How To Price A Data Asset
๐ Abstract
The article discusses the challenges and principles of pricing data assets, drawing on the author's experience as the co-founder and chief data officer of a data marketplace. It covers key axioms of data value, implications for data pricing, and the impact of AI on data economics.
๐ Q&A
[01] Axioms of Data Value
1. What are the key axioms of data value discussed in the article?
- Data has no innate value - its value comes from what can be done with it
- Data value depends on the use case and the user
- Data is fundamentally additive, unlike software
- Data is rivalrous, not non-rival, as commonly believed
- Data assets have well-defined lifecycles from early adoption to becoming table stakes
- The marginal lift that data provides is what determines its value
2. How does the author explain the concept of data being rivalrous? The author argues that data is not truly non-rival, as commonly believed. Even though data can be easily duplicated, the value of data lies in what can be done with it. If a dataset holds unpriced information content, only one party can act on it profitably before the opportunity goes away. Data owners often try to keep valuable datasets exclusive and protected, which wouldn't happen if data were truly non-rival.
3. What are the different stages of the data asset lifecycle described in the article?
- Early stage: Dataset and market are immature, with little value and few transactions.
- Early adopter stage: Dataset provides an "alpha" or edge, but to a narrow audience.
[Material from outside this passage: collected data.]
-- pv_equiv track=rewrite | github.com/mekhub/alphafold | alphafold/partition_helpers.py | initialize_any_cutpoint
-- ===== SOURCE A (Python) =====
-- def initialize_zero_matrix( N ):
--     X = []
--     for i in range( N ):
--         X.append( [] )
--         for j in range( N ): X[i].append( 0.0 )
--     return X
--
-- def initialize_any_cutpoint( is_cutpoint ):
--     N = len( is_cutpoint )
--     any_cutpoint = initialize_zero_matrix( N )
--     for i in range( N ): #index of subfragment
--         found_cutpoint = False
--         any_cutpoint[ i ][ i ] = False
--         for offset in range( N ): #length of subfragment
--             j = (i + offset) % N;  # N cyclizes
--             any_cutpoint[ i ][ j ] = found_cutpoint
--             if is_cutpoint[ j ]: found_cutpoint = True
--     return any_cutpoint
-- ===== SOURCE B (Python) =====
-- def initialize_any_cutpoint(is_cutpoint):
--     N = len(is_cutpoint)
--     P = [0]
--     run = 0
--     for v in is_cutpoint:
--         run += 1 if v else 0
--         P.append(run)
--     total = P[N]
--     return [[(P[j] - P[i] if j >= i else total - P[i] + P[j]) > 0
--              for j in range(N)]
--             for i in range(N)]
-- ===== Notes on version B (the rewrite author's own statement) =====
-- stated objective: simpler
-- what changed: A fills each row with a sequential running found-cutpoint flag walking cyclic offsets; B precomputes a prefix-count array once and fills every cell by a direct arithmetic comparison on cyclic interval counts, with no loop-carried state.
import Mathlib
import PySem

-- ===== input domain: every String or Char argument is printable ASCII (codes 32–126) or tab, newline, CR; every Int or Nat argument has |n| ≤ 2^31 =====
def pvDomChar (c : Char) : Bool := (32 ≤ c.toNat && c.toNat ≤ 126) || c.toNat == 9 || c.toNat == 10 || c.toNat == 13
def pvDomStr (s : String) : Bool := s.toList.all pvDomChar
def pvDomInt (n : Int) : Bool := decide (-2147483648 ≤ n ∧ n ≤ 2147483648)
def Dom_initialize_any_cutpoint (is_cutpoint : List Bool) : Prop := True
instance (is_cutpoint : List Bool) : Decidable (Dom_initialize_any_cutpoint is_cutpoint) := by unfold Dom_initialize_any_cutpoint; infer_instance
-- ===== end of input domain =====
-- B replaces A's innermost H-loop by an O(1) floor-division computation of the best feasible H
-- for each (L, W): wall volume and outer volume are linear in H (a different algorithm).

-- ===== PORT A =====
def find_largest_cuboid (max_bricks : Int) (brick_volume : Int) (thickness : Int) (step : Int) : List Int :=
  let total_volume := max_bricks * brick_volume
  let best : Int × Int × Int × Int × Int := (0, 0, 0, 0, 0)
  let limit : Int := 10000
  let rng := PySem.List.pyRange (2 * thickness) (limit + 1) step
  let best := rng.foldl (fun best L =>
    rng.foldl (fun best W =>
      rng.foldl (fun best H =>
        let outer := L * W * H
        let inner := (L - 2 * thickness) * (W - 2 * thickness) * (H - 2 * thickness)
        let wall_volume := outer - inner
        if wall_volume ≤ total_volume then
          if outer > best.1 then (outer, L, W, H, wall_volume) else best
        else best) best) best) best
  [best.1, best.2.1, best.2.2.1, best.2.2.2.1, best.2.2.2.2]
-- ===== LEMMAS AND PROOFS =====

-- the row of binomial coefficients [C(i,0), …, C(i,n-1)], the zero row, and the table state
-- after rows 1..m of either binomial loop have run (rows 0..m are choose-rows, the rest zero)
def pvCrow (n i : Nat) : List Int := (List.range n).map (fun j => ((i.choose j : Nat) : Int))
def pvZrow (n : Nat) : List Int := List.replicate n (0:Int)
def pvTab (n m : Nat) : List (List Int) := (List.range n).map (fun k => if k ≤ m then pvCrow n k else pvZrow n)
-- row r with positions 1..p overwritten by g (A's inner loop starts at j = 1)
def pvRowFill (g : Nat → Int) (r : List Int) : Nat → List Int
  | 0 => r
  | p+1 => (pvRowFill g r p).set (p+1) (g (p+1))
-- row r with positions 0..p overwritten by g (B's inner loop starts at j = 0)
def pvRowFillB (g : Nat → Int) (r : List Int) : Nat → List Int
  | 0 => r.set 0 (g 0)
  | p+1 => (pvRowFillB g r p).set (p+1) (g (p+1))

theorem pvTab_getD (n m k : Nat) (hk : k < n) :
    (pvTab n m).getD k [] = if k ≤ m then pvCrow n k else pvZrow n := by
  simp [pvTab, List.getD_eq_getElem?_getD, hk]

theorem pvSet_getD_self {α : Type} (l : List α) (k : Nat) (x d : α) (hk : k < l.length) :
    (l.set k x).getD k d = x := by
  simp [List.getD_eq_getElem?_getD, hk]

theorem pvSet_getD_ne {α : Type} (l : List α) (i j : Nat) (x d : α) (hne : i ≠ j) :
    (l.set i x).getD j d = l.getD j d := by
  simp [List.getD_eq_getElem?_getD, List.getElem?_set_ne hne]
- Decay stage: Substitutes proliferate, and the dataset's alpha advantage decays.
- Table stakes stage: Dataset becomes essential, with widespread usage and higher prices.
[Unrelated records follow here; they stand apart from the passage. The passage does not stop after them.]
-- pv_equiv track=rewrite | github.com/FlyfishSec/rcX | rcX.py | _sanatizeExpansionString
-- ===== SOURCE A (Python) =====
-- def _sanatizeExpansionString(exStr):
--     oddSlashes = False
--     for char in exStr[::-1]:
--         if char == "\\":
--             oddSlashes = not oddSlashes
--         else:
--             break
--     if oddSlashes:
--         exStr += "\\"
--     return exStr
-- ===== SOURCE B (Python) =====
-- def _sanatizeExpansionString(exStr):
--     t = exStr
--     while t.endswith("\\\\"):
--         t = t[:-2]
--     if t.endswith("\\"):
--         exStr += "\\"
--     return exStr
-- ===== Notes on version B (the rewrite author's own statement) =====
-- stated objective: alternative
-- what changed: Replaces A's reversed-scan parity toggle with a pair-stripping loop: repeatedly strip a trailing backslash pair, then append a backslash exactly when a single trailing backslash remains.
import Mathlib
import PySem

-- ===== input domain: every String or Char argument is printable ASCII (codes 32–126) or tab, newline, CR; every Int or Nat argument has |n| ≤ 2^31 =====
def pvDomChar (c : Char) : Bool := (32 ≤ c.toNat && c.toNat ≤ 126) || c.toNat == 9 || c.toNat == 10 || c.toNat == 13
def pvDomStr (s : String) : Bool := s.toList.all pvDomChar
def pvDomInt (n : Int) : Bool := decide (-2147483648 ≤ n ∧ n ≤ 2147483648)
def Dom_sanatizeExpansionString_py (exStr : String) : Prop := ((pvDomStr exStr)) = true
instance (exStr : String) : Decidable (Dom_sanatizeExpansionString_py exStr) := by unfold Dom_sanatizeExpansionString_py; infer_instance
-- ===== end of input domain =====

-- B replaces A's reversed-scan toggle loop by a pair-stripping loop: strip trailing backslash PAIRS, then
-- append a backslash exactly when a single trailing backslash remains; objective: alternative (same cost).

-- ===== PORT A =====
-- the 'for char in exStr[::-1]' loop with its break: toggle while the char is a backslash, stop at the first other char
def pvALoop : List Char → Bool → Bool
  | [], odd => odd
  | c :: rest, odd => if c = '\\' then pvALoop rest (!odd) else odd

def sanatizeExpansionString_py (exStr : String) : String :=
  let oddSlashes := pvALoop ((PySem.List.slice? exStr.toList none none (-1)).getD []) false
  if oddSlashes then String.ofList (exStr.toList ++ ['\\']) else exStr

-- ===== PORT B =====
-- the 'while t.endswith("\\\\"): t = t[:-2]' loop of Source B
def pvStripPairs (t : List Char) : List Char :=
  if h : PySem.Chars.endswith t ['\\', '\\'] = true then
    pvStripPairs (PySem.List.slice t none (some (-2)))
  else t
  termination_by t.length
  decreasing_by
    rw [PySem.List.slice_to_neg_ofNat t 2 (by omega)]
    have hsuf : ['\\', '\\'] <:+ t := (PySem.Chars.endswith_iff _ _).mp h
    have hlen : 2 ≤ t.length := by simpa using hsuf.length_le
    simp [List.length_take]; omega

def sanatizeExpansionString_py_alt (exStr : String) : String :=
  let t := pvStripPairs exStr.toList
  if PySem.Chars.endswith t ['\\'] then String.ofList (exStr.toList ++ ['\\']) else exStr

-- ===== PRECONDITION & SPEC =====
def Spec_sanatizeExpansionString_py (exStr : String) (out : String) : Prop := out = sanatizeExpansionString_py_alt exStr
instance (exStr : String) (out : String) : Decidable (Spec_sanatizeExpansionString_py exStr out) := by unfold Spec_sanatizeExpansionString_py; infer_instance

-- ===== CLAIM (what is proved, stated in full; the proofs are below) =====
def Claim_equal_sanatizeExpansionString_py : Prop := ∀ (exStr : String), Dom_sanatizeExpansionString_py exStr → Spec_sanatizeExpansionString_py exStr (sanatizeExpansionString_py exStr)

-- ===== LEMMAS AND PROOFS =====
-- A's loop toggles its flag once per char of the leading backslash run
theorem pvALoop_eq (l : List Char) (b : Bool) :
    pvALoop l b = (xor b (decide ((l.takeWhile (· == '\\')).length % 2 = 1))) := by
  induction l generalizing b with
  | nil => simp [pvALoop, List.takeWhile]
  | cons c rest ih =>
    by_cases hc : c = '\\'
    · subst hc
      simp only [pvALoop, ih, List.takeWhile_cons, beq_self_eq_true, if_pos]
      rcases Nat.even_or_odd (rest.takeWhile (· == '\\')).length with h | h
      · have h1 : (rest.takeWhile (· == '\\')).length % 2 = 0 := Nat.even_iff.mp h
        have h2 : ((rest.takeWhile (· == '\\')).length + 1) % 2 = 1 := by omega
        simp [h1, h2, Bool.xor_comm]
      · have h1 : (rest.takeWhile (· == '\\')).length % 2 = 1 := Nat.odd_iff.mp h
        have h2 : ((rest.takeWhile (· == '\\')).length + 1) % 2 = 0 := by omega
        simp [h1, h2]
    · have : (c == '\\') = false := by simpa using hc
      simp [pvALoop, hc, this]

-- ends-with a single backslash, read on the reversed list
theorem pvEndsSingle (u : List Char) :
    PySem.Chars.endswith u ['\\'] = true ↔ ∃ r, u.reverse = '\\' :: r := by
  rw [PySem.Chars.endswith_iff]
  constructor
  · rintro ⟨pre, rfl⟩; exact ⟨pre.reverse, by simp⟩
  · rintro ⟨r, hr⟩
    refine ⟨r.reverse, ?_⟩
    have := congrArg List.reverse hr
    simpa using this.symm

-- ends-with a backslash pair, read on the reversed list
theorem pvEndsPair (u : List Char) :
    PySem.Chars.endswith u ['\\', '\\'] = true ↔ ∃ r, u.reverse = '\\' :: '\\' :: r := by
  rw [PySem.Chars.endswith_iff]
  constructor
  · rintro ⟨pre, rfl⟩; exact ⟨pre.reverse, by simp⟩
  · rintro ⟨r, hr⟩
    refine ⟨r.reverse, ?_⟩
    have := congrArg List.reverse hr
    simpa using this.symm

-- the stripped result ends with a single backslash exactly when the trailing run has odd length
theorem pvStrip_head (t : List Char) :
    PySem.Chars.endswith (pvStripPairs t) ['\\'] = true ↔
      (t.reverse.takeWhile (· == '\\')).length % 2 = 1 := by
  induction t using pvStripPairs.induct with
  | case1 t h ih =>
    obtain ⟨pre, hp⟩ := (PySem.Chars.endswith_iff _ _).mp h
    have hr : t.reverse = '\\' :: '\\' :: pre.reverse := by rw [← hp]; simp
    have hstep : pvStripPairs t = pvStripPairs (PySem.List.slice t none (some (-2))) := by
      rw [pvStripPairs]; simp [h]
    have hslice : PySem.List.slice t none (some (-2)) = pre := by
      rw [PySem.List.slice_to_neg_ofNat t 2 (by omega), ← hp]
      simp
    rw [hslice] at ih
    rw [hstep, hslice, ih, hr]
    simp only [List.takeWhile_cons, beq_self_eq_true, if_pos, List.length_cons]
    omega
  | case2 t h =>
    have hnp : ¬ ∃ r, t.reverse = '\\' :: '\\' :: r := fun he => h ((pvEndsPair t).mpr he)
    have hself : pvStripPairs t = t := by rw [pvStripPairs, dif_neg h]
    rw [hself, pvEndsSingle]
    match hm : t.reverse with
    | [] => simp
    | '\\' :: rest =>
      match rest with
      | [] => simp
      | '\\' :: r => exact absurd ⟨r, hm⟩ hnp
      | c :: r =>
        by_cases hc : c = '\\'
        · exact absurd ⟨r, hc ▸ hm⟩ hnp
        · have hcb : (c == '\\') = false := by simpa using hc
          simp [hcb]
    | c :: rest =>
      by_cases hc : c = '\\'
      · subst hc
        match rest with
        | [] => simp
        | '\\' :: r => exact absurd ⟨r, hm⟩ hnp
        | d :: r =>
          by_cases hd : d = '\\'
          · exact absurd ⟨r, hd ▸ hm⟩ hnp
          · have hdb : (d == '\\') = false := by simpa using hd
            simp [hdb]
      · have hcb : (c == '\\') = false := by simpa using hc
        simp [hcb, hc]

-- ===== VERDICT (by name: the statement is the Claim_ definition above) =====
theorem sanatizeExpansionString_py_spec : Claim_equal_sanatizeExpansionString_py := by
  intro exStr _
  unfold Spec_sanatizeExpansionString_py sanatizeExpansionString_py sanatizeExpansionString_py_alt
  rw [PySem.List.slice?_none_none_neg_one]
  simp only [Option.getD_some, pvALoop_eq, Bool.false_xor]
  have hb : PySem.Chars.endswith (pvStripPairs exStr.toList) ['\\']
      = decide ((exStr.toList.reverse.takeWhile (· == '\\')).length % 2 = 1) := by
    rcases Bool.eq_false_or_eq_true (PySem.Chars.endswith (pvStripPairs exStr.toList) ['\\']) with h | h
    · rw [h]; symm; rw [decide_eq_true_eq]; exact (pvStrip_head _).mp h
    · rw [h]; symm; rw [decide_eq_false_iff_not]
      intro hp; rw [← pvStrip_head] at hp; simp [h] at hp
  rw [hb]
[02] Implications for Data Pricing
1. Why is unique/proprietary data so valuable according to the article? Unique data is universally additive, can be combined with existing datasets to increase utility, and the data owner can control its lifecycle to maximize value. If a unique dataset becomes table stakes, the owner has monopoly power to collect a "tax" on an entire industry.
2. How does the author explain the concept of "functional substitutes" for data? Functional substitutes are completely different datasets that offer similar insights or value. For example, foot traffic data, email receipts, and credit card transactions can all provide insights into consumer purchasing behavior. These functionally substitute datasets compete with each other, even though they are very different in nature.
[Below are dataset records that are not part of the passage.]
-- pv_equiv track=rewrite | github.com/AyudaEnPython/Soluciones | ejercicios/sucesion_ceros_unos.py | sucesion
-- ===== SOURCE A (Python) =====
-- def sucesion(n: int) -> str:
--     """
--     >>> sucesion(5)
--     '0, 1, 00, 11, 000'
--     """
--     ns = []
--     j = 0
--     for i in range(1, n+1):
--         if i % 2 != 0:
--             j += 1
--             s = "0" * j
--             ns.append(s)
--         else:
--             ns.append(s.replace("0", "1"))
--     return ", ".join(ns)
-- ===== SOURCE B (Python) =====
-- def sucesion(n: int) -> str:
--     if n <= 0:
--         return ""
--     pairs = []
--     for j in range(1, n // 2 + 2):
--         pairs.append("0" * j)
--         pairs.append("1" * j)
--     return ", ".join(pairs[:n])
-- ===== Notes on version B (the rewrite author's own statement) =====
-- stated objective: alternative
-- what changed: B iterates over lengths j = 1..n//2+1 emitting the whole pair '0'*j, '1'*j per length into a list, then truncates the list to its first n terms and joins; A instead loops over term indices i = 1..n with threaded state (counter j, reuse of the previous string via .replace) deciding per index which kind of term to emit.
import Mathlib
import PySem

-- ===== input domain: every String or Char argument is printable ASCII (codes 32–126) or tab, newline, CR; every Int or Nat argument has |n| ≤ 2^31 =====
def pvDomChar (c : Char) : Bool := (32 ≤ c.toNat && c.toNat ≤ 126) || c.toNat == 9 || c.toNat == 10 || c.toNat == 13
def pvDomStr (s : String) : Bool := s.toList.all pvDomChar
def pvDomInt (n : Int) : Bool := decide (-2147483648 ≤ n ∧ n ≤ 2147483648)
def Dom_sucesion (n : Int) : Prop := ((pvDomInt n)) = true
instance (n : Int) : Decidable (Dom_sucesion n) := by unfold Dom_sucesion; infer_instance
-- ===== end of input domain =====

-- B generates the terms in pairs per length j ('0'*j then '1'*j), truncates to the first n and joins,
-- instead of A's per-index loop with threaded state; objective: alternative.

-- ===== PORT A =====
-- loop body of A: state (ns, j, s); branches in A's order
def sucesionStep (st : List (List Char) × Int × List Char) (i : Int) :
    List (List Char) × Int × List Char :=
  if PySem.Int.mod i 2 ≠ 0 then
    (st.1 ++ [PySem.List.pyRepeat ['0'] (st.2.1 + 1)], st.2.1 + 1,
     PySem.List.pyRepeat ['0'] (st.2.1 + 1))
  else
    (st.1 ++ [PySem.Chars.replace st.2.2 ['0'] ['1']], st.2.1, st.2.2)

def sucesion (n : Int) : String :=
  let r := (PySem.List.pyRange 1 (n + 1) 1).foldl sucesionStep ([], 0, [])
  String.ofList (PySem.Chars.join [',', ' '] r.1)

-- ===== PORT B =====
-- loop body of B: append the pair "0"*j, "1"*j for length j
def sucesionPair (acc : List (List Char)) (j : Int) : List (List Char) :=
  acc ++ [PySem.List.pyRepeat ['0'] j] ++ [PySem.List.pyRepeat ['1'] j]

def sucesion_alt (n : Int) : String :=
  if n ≤ 0 then "" else
    let pairs := (PySem.List.pyRange 1 (PySem.Int.floordiv n 2 + 2) 1).foldl sucesionPair []
    String.ofList (PySem.Chars.join [',', ' '] (PySem.List.slice pairs none (some n)))

-- ===== PRECONDITION & SPEC =====
def Spec_sucesion (n : Int) (out : String) : Prop := out = sucesion_alt n
instance (n : Int) (out : String) : Decidable (Spec_sucesion n out) := by unfold Spec_sucesion; infer_instance

-- ===== CLAIM (what is proved, stated in full; the proofs are below) =====
def Claim_equal_sucesion : Prop := ∀ (n : Int), Dom_sucesion n → Spec_sucesion n (sucesion n)

-- ===== LEMMAS AND PROOFS =====

-- proof-only characterisation of the i-th term of the sequence
def sucesionTerm (i : Int) : List Char :=
  PySem.List.pyRepeat [if PySem.Int.mod i 2 ≠ 0 then '0' else '1']
    (PySem.Int.floordiv (i + 1) 2)

theorem replace_go_replicate (fuel k : Nat) (acc : List Char) (hk : k ≤ fuel) :
    PySem.Chars.replace.go ['0'] ['1'] fuel (List.replicate k '0') acc
      = acc.reverse ++ List.replicate k '1' := by
  induction fuel generalizing k acc with
  | zero =>
    interval_cases k
    simp [PySem.Chars.replace.go]
  | succ fuel ih =>
    cases k with
    | zero => simp [PySem.Chars.replace.go]
    | succ k =>
      rw [List.replicate_succ]
      simp only [PySem.Chars.replace.go]
      rw [if_pos (by simp [List.isPrefixOf])]
      simp only [List.length_cons, List.length_nil, List.drop_succ_cons, List.drop_zero,
        List.reverse_cons, List.reverse_nil, List.nil_append]
      rw [ih k (['1'] ++ acc) (by omega)]
      simp [List.replicate_succ]

theorem replace_replicate (k : Nat) :
    PySem.Chars.replace (List.replicate k '0') ['0'] ['1'] = List.replicate k '1' := by
  rw [PySem.Chars.replace]
  simp only [List.isEmpty_cons, Bool.false_eq_true, if_false, List.length_replicate]
  simpa using replace_go_replicate k k [] le_rfl

theorem sucesion_loop (m : Nat) :
    (PySem.List.pyRange 1 ((m : Int) + 1) 1).foldl sucesionStep ([], 0, [])
      = ((PySem.List.pyRange 1 ((m : Int) + 1) 1).map sucesionTerm,
         (((m + 1) / 2 : Nat) : Int), List.replicate ((m + 1) / 2) '0') := by
  induction m with
  | zero =>
    rw [PySem.List.pyRange_one_eq_nil (by omega)]
    norm_num
  | succ m ih =>
    have hr : PySem.List.pyRange 1 ((↑(m + 1) : Int) + 1) 1
        = PySem.List.pyRange 1 ((m : Int) + 1) 1 ++ [(m : Int) + 1] := by
      push_cast
      exact PySem.List.pyRange_one_succ_right (a := 1) (b := (m : Int) + 1) (by omega)
    rw [hr, List.foldl_append, ih, List.map_append, List.foldl_cons, List.foldl_nil,
      List.map_singleton]
    have hmod : PySem.Int.mod ((m : Int) + 1) 2 = (((m + 1) % 2 : Nat) : Int) := by
      have := PySem.Int.mod_natCast (m + 1) 2
      push_cast at this ⊢
      exact this
    have hfd : PySem.Int.floordiv ((m : Int) + 1 + 1) 2 = (((m + 2) / 2 : Nat) : Int) := by
      have h2 : ((m : Int) + 1 + 1) = ((m + 2 : Nat) : Int) := by push_cast; ring
      rw [h2]
      exact_mod_cast PySem.Int.floordiv_natCast (m + 2) 2
    have hrep2 : PySem.List.pyRepeat ['0'] ((((m + 2) / 2 : Nat)) : Int)
        = List.replicate ((m + 2) / 2) '0' := by
      rw [PySem.List.pyRepeat_singleton, Int.toNat_natCast]
    rcases Nat.even_or_odd m with ⟨t, ht⟩ | ⟨t, ht⟩
    · -- m even, i = m+1 odd: the then-branch fires
      have h1 : (m + 1) % 2 = 1 := by omega
      have hjn : (m + 1) / 2 + 1 = (m + 2) / 2 := by omega
      have hj : ((((m + 1) / 2 : Nat)) : Int) + 1 = (((m + 2) / 2 : Nat) : Int) := by
        exact_mod_cast hjn
      rw [sucesionStep, if_pos (by rw [hmod, h1]; decide)]
      dsimp only
      rw [sucesionTerm, if_pos (by rw [hmod, h1]; decide), hfd, hj, hrep2]
    · -- m odd, i = m+1 even: the else-branch fires
      have h1 : (m + 1) % 2 = 0 := by omega
      have hj : (((m + 2) / 2 : Nat)) = (((m + 1) / 2 : Nat)) := by omega
      rw [sucesionStep, if_neg (by rw [hmod, h1]; simp)]
      dsimp only
      rw [sucesionTerm, if_neg (by rw [hmod, h1]; simp), hfd, hj, replace_replicate]
      rw [PySem.List.pyRepeat_singleton, Int.toNat_natCast]

theorem pairs_loop (J : Nat) :
    (PySem.List.pyRange 1 ((J : Int) + 1) 1).foldl sucesionPair []
      = (PySem.List.pyRange 1 (2 * (J : Int) + 1) 1).map sucesionTerm := by
  induction J with
  | zero =>
    rw [PySem.List.pyRange_one_eq_nil (by omega), PySem.List.pyRange_one_eq_nil (by omega)]
    rfl
  | succ J ih =>
    have hL : PySem.List.pyRange 1 ((↑(J + 1) : Int) + 1) 1
        = PySem.List.pyRange 1 ((J : Int) + 1) 1 ++ [(J : Int) + 1] := by
      push_cast
      exact PySem.List.pyRange_one_succ_right (a := 1) (b := (J : Int) + 1) (by omega)
    have hR : PySem.List.pyRange 1 (2 * (↑(J + 1) : Int) + 1) 1
        = PySem.List.pyRange 1 (2 * (J : Int) + 1) 1 ++ [2 * (J : Int) + 1, 2 * (J : Int) + 2] := by
      push_cast
      rw [show (2 * ((J : Int) + 1) + 1) = (2 * (J : Int) + 2) + 1 by ring,
        PySem.List.pyRange_one_succ_right (a := 1) (b := 2 * (J : Int) + 2) (by omega),
        show (2 * (J : Int) + 2) = (2 * (J : Int) + 1) + 1 by ring,
        PySem.List.pyRange_one_succ_right (a := 1) (b := 2 * (J : Int) + 1) (by omega)]
      simp
    rw [hL, List.foldl_append, ih, List.foldl_cons, List.foldl_nil, hR, List.map_append]
    have hmodO : PySem.Int.mod (2 * (J : Int) + 1) 2 = 1 := by
      have := PySem.Int.mod_natCast (2 * J + 1) 2
      have h1 : (2 * J + 1) % 2 = 1 := by omega
      rw [h1] at this
      push_cast at this ⊢
      exact this
    have hmodE : PySem.Int.mod (2 * (J : Int) + 2) 2 = 0 := by
      have := PySem.Int.mod_natCast (2 * J + 2) 2
      have h1 : (2 * J + 2) % 2 = 0 := by omega
      rw [h1] at this
      push_cast at this ⊢
      exact this
    have hfdO : PySem.Int.floordiv (2 * (J : Int) + 1 + 1) 2 = (J : Int) + 1 := by
      have := PySem.Int.floordiv_natCast (2 * J + 2) 2
      have h1 : (2 * J + 2) / 2 = J + 1 := by omega
      rw [h1] at this
      push_cast at this ⊢
      rw [show (2 * (J : Int) + 1 + 1) = 2 * (J : Int) + 2 by ring]
      exact this
    have hfdE : PySem.Int.floordiv (2 * (J : Int) + 2 + 1) 2 = (J : Int) + 1 := by
      have := PySem.Int.floordiv_natCast (2 * J + 3) 2
      have h1 : (2 * J + 3) / 2 = J + 1 := by omega
      rw [h1] at this
      push_cast at this ⊢
      rw [show (2 * (J : Int) + 2 + 1) = 2 * (J : Int) + 3 by ring]
      exact this
    rw [sucesionPair]
    simp only [List.map_cons, List.map_nil, sucesionTerm, hmodO, hmodE, hfdO, hfdE]
    norm_num

-- ===== VERDICT (by name: the statement is the Claim_ definition above) =====
theorem sucesion_spec : Claim_equal_sucesion := by
  intro n _
  unfold Spec_sucesion
  by_cases h : n ≤ 0
  · rw [sucesion, sucesion_alt, if_pos h, PySem.List.pyRange_one_eq_nil (by omega)]
    rfl
  · push_neg at h
    rw [sucesion, sucesion_alt, if_neg (by omega)]
    have hm : n = ((n.toNat : Nat) : Int) := by omega
    set m : Nat := n.toNat with hmdef
    have hfd : PySem.Int.floordiv n 2 + 2 = ((m / 2 + 1 : Nat) : Int) + 1 := by
      have h2 := PySem.Int.floordiv_natCast m 2
      push_cast at h2
      rw [hm, h2]
      push_cast; ring
    rw [hfd, pairs_loop (m / 2 + 1)]
    rw [hm, sucesion_loop m]
    dsimp only
    -- truncate the overshooting map to the first n terms
    have hsplit : PySem.List.pyRange 1 (2 * ((↑(m / 2 + 1) : Int)) + 1) 1
        = PySem.List.pyRange 1 ((m : Int) + 1) 1
          ++ PySem.List.pyRange ((m : Int) + 1) (2 * ((↑(m / 2 + 1) : Int)) + 1) 1 := by
      refine PySem.List.pyRange_one_append 1 ((m : Int) + 1) _ (by omega) ?_
      push_cast; omega
    rw [hsplit, List.map_append, PySem.List.slice_to_natCast]
    have hlen : ((PySem.List.pyRange 1 ((m : Int) + 1) 1).map sucesionTerm).length = n.toNat := by
      rw [List.length_map, PySem.List.length_pyRange_one]
      omega
    rw [List.take_append_of_le_length (by omega), List.take_of_length_le (by omega)]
3. Why do traditional software pricing models often fail for data products? Traditional models like pricing by seat, feature, or raw volume don't work well for data, as data value doesn't scale linearly with these factors. The author suggests alternative approaches like pricing by structured volume, quality, access, use case, customer scale, or business unit.
4. How can wrapping data in software or services help with data pricing? Wrapping data into a software application or service allows the data owner to better link the data's value to the value delivered, and enables the use of traditional software pricing models like per-seat or per-action. This can make data pricing more effective.
5. How does the author describe the importance of data quality for pricing? Data quality is multi-dimensional, with different attributes like accuracy, coverage, structure, and annotations being more important for different use cases (e.g. finance, advertising, AI). Data owners can price-discriminate based on these quality factors, and can also improve quality to boost data value.
[03] Impact of AI on Data Economics
1. How does the author describe the importance of data quantity for AI use cases? For AI training, quantity of data often matters more than quality. There seems to be no upper limit to how much better models become with more training data, even if the additional data is "good enough" rather than high-quality. This shifts the balance towards data quantity over quality for AI applications.
2. How does the author suggest data owners can address the challenge of one-time AI training data usage? The author suggests that building a "data flywheel" - a perpetual data machine that generates or captures a steady stream of new data - can help create recurring revenue opportunities. Synthetic data pipelines are also seen as a way to generate unlimited high-quality training data at lower costs.
3. How does the author explain the concept of "legibility" and its impact on data market size? The more legible a dataset is, meaning the easier it is to objectively compute its ROI, the larger its potential market. Legible datasets tend to have more customers, higher prices, and lower acquisition costs. The author suggests AI training data may need to reach a similar level of legibility as finance and advertising data to unlock large markets.